The Israeli Air Force Can Use a Great Number of UAV in Different Missions Simultaneously
JERUSALEM, Israel (BulgarianMilitary.com) – The Israeli air force UAV can create more targets for ground forces and in a very short time, thanks to a system developed by Israel aerospace industries (IAI), learned BulgarianMilitary.com. The system is combat proven and creates big interest in some foreign defence forces.
IAI has developed a system that allows to use a great number of UAV in different missions simultaneously. The main result – an increase in the number of the targets the UAV create for the ground forces.
According to Avi Bleser, VP marketing & sales of IAI’s military aircraft group, the Mission Operational and Intelligence Center (MOIC) allows efficient command and control of advanced and complicated UAV missions.
According to IAI, the MOIC’s modular layout is based on mission operational cells including upper commander cell, exploitation center, C2 cell, full trainer SATCOM facility, support facility, and data storage center. The all-inclusive headquarters generates an efficient mission flow which includes planning, commanding, controlling and monitoring mission performance, interpreting offline and online payload data, archiving raw and processed information and reporting to high command.

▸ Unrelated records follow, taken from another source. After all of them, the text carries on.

-- pv_equiv track=rewrite | github.com/PyAirtableMCP/pyairtable-compose | tests/security/comprehensive_security_test_suite.py | get_priority_from_issue
-- ===== SOURCE A (Python) =====
-- def get_priority_from_issue(issue: str) -> str:
--     """Determine priority level based on issue description"""
--     high_priority_keywords = ["authentication", "authorization", "injection", "token", "password"]
--     medium_priority_keywords = ["header", "encryption", "session"]
--
--     issue_lower = issue.lower()
--
--     if any(keyword in issue_lower for keyword in high_priority_keywords):
--         return "HIGH"
--     elif any(keyword in issue_lower for keyword in medium_priority_keywords):
--         return "MEDIUM"
--     else:
--         return "LOW"
-- ===== SOURCE B (Python) =====
-- def get_priority_from_issue(issue: str) -> str:
--     """Determine priority level based on issue description"""
--     HIGH = ("authentication", "authorization", "injection", "token", "password")
--     MEDIUM = ("header", "encryption", "session")
--     s = issue.lower()
--     medium_seen = False
--     for i in range(len(s) + 1):
--         rest = s[i:]
--         if any(rest.startswith(kw) for kw in HIGH):
--             return "HIGH"
--         if any(rest.startswith(kw) for kw in MEDIUM):
--             medium_seen = True
--     return "MEDIUM" if medium_seen else "LOW"
-- ===== Notes on version B (the rewrite author's own statement) =====
-- stated objective: alternative
-- what changed: Replaces the per-keyword library substring-containment tests with a single left-to-right scan over the string's positions doing explicit prefix matching (naive string search), returning HIGH eagerly on the first high-keyword hit and carrying a medium-seen flag to the end; in interpreted Python this trades the fast built-in search for an explicit per-position loop.
import Mathlib
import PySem

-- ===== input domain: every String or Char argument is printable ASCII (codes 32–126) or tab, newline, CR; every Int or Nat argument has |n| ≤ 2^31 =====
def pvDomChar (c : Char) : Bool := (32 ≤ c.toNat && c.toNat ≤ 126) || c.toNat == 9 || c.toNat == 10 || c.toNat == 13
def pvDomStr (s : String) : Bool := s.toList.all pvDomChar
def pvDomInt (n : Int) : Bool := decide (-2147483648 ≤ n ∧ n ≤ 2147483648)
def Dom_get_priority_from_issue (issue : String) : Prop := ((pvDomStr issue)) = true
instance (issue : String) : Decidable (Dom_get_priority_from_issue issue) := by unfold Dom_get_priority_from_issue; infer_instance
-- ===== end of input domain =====

-- B replaces A's per-keyword substring searches by one left-to-right scan over the string's
-- positions with explicit prefix matching (naive string search), eager HIGH return and a
-- medium-seen flag (alternative decomposition; no speed claimed).

-- ===== PORT A =====
def get_priority_from_issue (issue : String) : String :=
  let high_priority_keywords := ["authentication", "authorization", "injection", "token", "password"]
  let medium_priority_keywords := ["header", "encryption", "session"]
  let issue_lower := PySem.Str.lower issue
  if high_priority_keywords.any (fun kw => PySem.Str.isIn kw issue_lower) then "HIGH"
  else if medium_priority_keywords.any (fun kw => PySem.Str.isIn kw issue_lower) then "MEDIUM"
  else "LOW"

-- ===== PORT B =====
def pvHighKws : List String := ["authentication", "authorization", "injection", "token", "password"]
def pvMedKws : List String := ["header", "encryption", "session"]

-- the Python loop over i in range(len(s)+1): each iteration looks at the suffix s[i:];
-- early 'return "HIGH"', otherwise the medium_seen flag is threaded to the next iteration
def pvScan : List Char → Bool → String
  | s, medium_seen =>
    if pvHighKws.any (fun kw => PySem.Chars.startswith s kw.toList) then "HIGH"
    else
      let medium_seen' :=
        if pvMedKws.any (fun kw => PySem.Chars.startswith s kw.toList) then true else medium_seen
      match s with
      | [] => if medium_seen' then "MEDIUM" else "LOW"
      | _ :: t => pvScan t medium_seen'

def get_priority_from_issue_alt (issue : String) : String :=
  pvScan (PySem.Str.lower issue).toList false

-- ===== PRECONDITION & SPEC =====
def Spec_get_priority_from_issue (issue : String) (out : String) : Prop := out = get_priority_from_issue_alt issue
instance (issue : String) (out : String) : Decidable (Spec_get_priority_from_issue issue out) := by unfold Spec_get_priority_from_issue; infer_instance

-- ===== CLAIM =====
def Claim_equal_get_priority_from_issue : Prop := ∀ (issue : String), Dom_get_priority_from_issue issue → Spec_get_priority_from_issue issue (get_priority_from_issue issue)

-- ===== LEMMAS AND PROOFS =====

-- substring occurs in a::t iff it is a prefix there or occurs in t
theorem pv_isIn_cons (kw : List Char) (a : Char) (t : List Char) :
    PySem.Chars.isIn kw (a :: t)
      = (PySem.Chars.startswith (a :: t) kw || PySem.Chars.isIn kw t) := by
  rw [Bool.eq_iff_iff]
  simp [PySem.Chars.isIn_iff_infix, PySem.Chars.startswith_iff, List.infix_cons_iff]

theorem pv_isIn_nil_eq (kw : List Char) :
    PySem.Chars.isIn kw [] = PySem.Chars.startswith [] kw := by
  rw [Bool.eq_iff_iff]
  simp [PySem.Chars.isIn_iff_infix, PySem.Chars.startswith_iff]

theorem pv_any_or (L : List String) (p q : String → Bool) :
    L.any (fun kw => p kw || q kw) = (L.any p || L.any q) := by
  induction L with
  | nil => rfl
  | cons k L ih =>
    simp only [List.any_cons, ih]
    ac_rfl

theorem pv_any_isIn_cons (L : List String) (a : Char) (t : List Char) :
    L.any (fun kw => PySem.Chars.isIn kw.toList (a :: t))
      = (L.any (fun kw => PySem.Chars.startswith (a :: t) kw.toList)
          || L.any (fun kw => PySem.Chars.isIn kw.toList t)) := by
  simp only [pv_isIn_cons]
  exact pv_any_or L _ _

theorem pv_any_isIn_nil (L : List String) :
    L.any (fun kw => PySem.Chars.isIn kw.toList [])
      = L.any (fun kw => PySem.Chars.startswith [] kw.toList) := by
  simp only [pv_isIn_nil_eq]

theorem pv_if_shuffle (sh ht med sm mt : Bool) :
    (if (sh || ht) = true then ("HIGH" : String)
     else if (med || (sm || mt)) = true then "MEDIUM" else "LOW")
    = (if sh = true then "HIGH"
       else if ht = true then "HIGH"
       else if ((if sm = true then true else med) || mt) = true then "MEDIUM" else "LOW") := by
  revert sh ht med sm mt; decide

-- pvScan computes the same tiered classification as the two substring scans
theorem pv_scan_eq (s : List Char) (med : Bool) :
    pvScan s med
      = (if pvHighKws.any (fun kw => PySem.Chars.isIn kw.toList s) then "HIGH"
         else if (med || pvMedKws.any (fun kw => PySem.Chars.isIn kw.toList s)) then "MEDIUM"
         else "LOW") := by
  induction s generalizing med with
  | nil =>
    rw [pvScan]
    simp only [pv_any_isIn_nil]
    cases pvHighKws.any (fun kw => PySem.Chars.startswith [] kw.toList) <;>
      cases pvMedKws.any (fun kw => PySem.Chars.startswith [] kw.toList) <;>
      cases med <;> simp
  | cons a t ih =>
    rw [pvScan]
    simp only [pv_any_isIn_cons, ih]
    exact (pv_if_shuffle _ _ _ _ _).symm

theorem pv_str_isIn (kw s : String) :
    PySem.Str.isIn kw s = PySem.Chars.isIn kw.toList s.toList := by
  simp [PySem.Str.isIn_eq]

-- ===== VERDICT =====
theorem get_priority_from_issue_spec : Claim_equal_get_priority_from_issue := by
  intro issue _
  unfold Spec_get_priority_from_issue get_priority_from_issue get_priority_from_issue_alt
  rw [pv_scan_eq]
  simp only [pvHighKws, pvMedKws, pv_str_isIn, Bool.false_or]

Bleser added that this mission flow provides a full operational picture of UAV and maximizes the fleet by allocating assets according to operational priorities, enhances coordination of UAV fleet and manned platforms, improves safety, protects ground assets and saves manpower and resources, by centralizing and automatizing operations and maintenance.
The IAI official said that the MOIC uses many automated procedures while the crew is only supervising the performance.
He said that the MOIC saves 30 % of the manpower needed to operate the same number of UAV and payloads.
Bleser said that inputs from other sources like a manned mission aircraft can be combined with the data flow processed by the MOIC.
IAI says that the MOIC was designed in full accordance to NATO’s standardization agreement (STANAG) and this applies to the UAV as a platform and the different payloads it carries.
IAI has built a small demonstrator of the MOIC in the company’s facilities and according to a company source negotiation are underway with at least one potential customer.
IAI sources said that the MOIC was designed by using the vast operational experience that the Israeli air force (IAF) has accumulated by using many types of UAV around the clock in “many and unique” missions.
The growing use of UAV in different missions requires a centralized command center to achieve full advantages of the growing number of specialized payloads carried by them.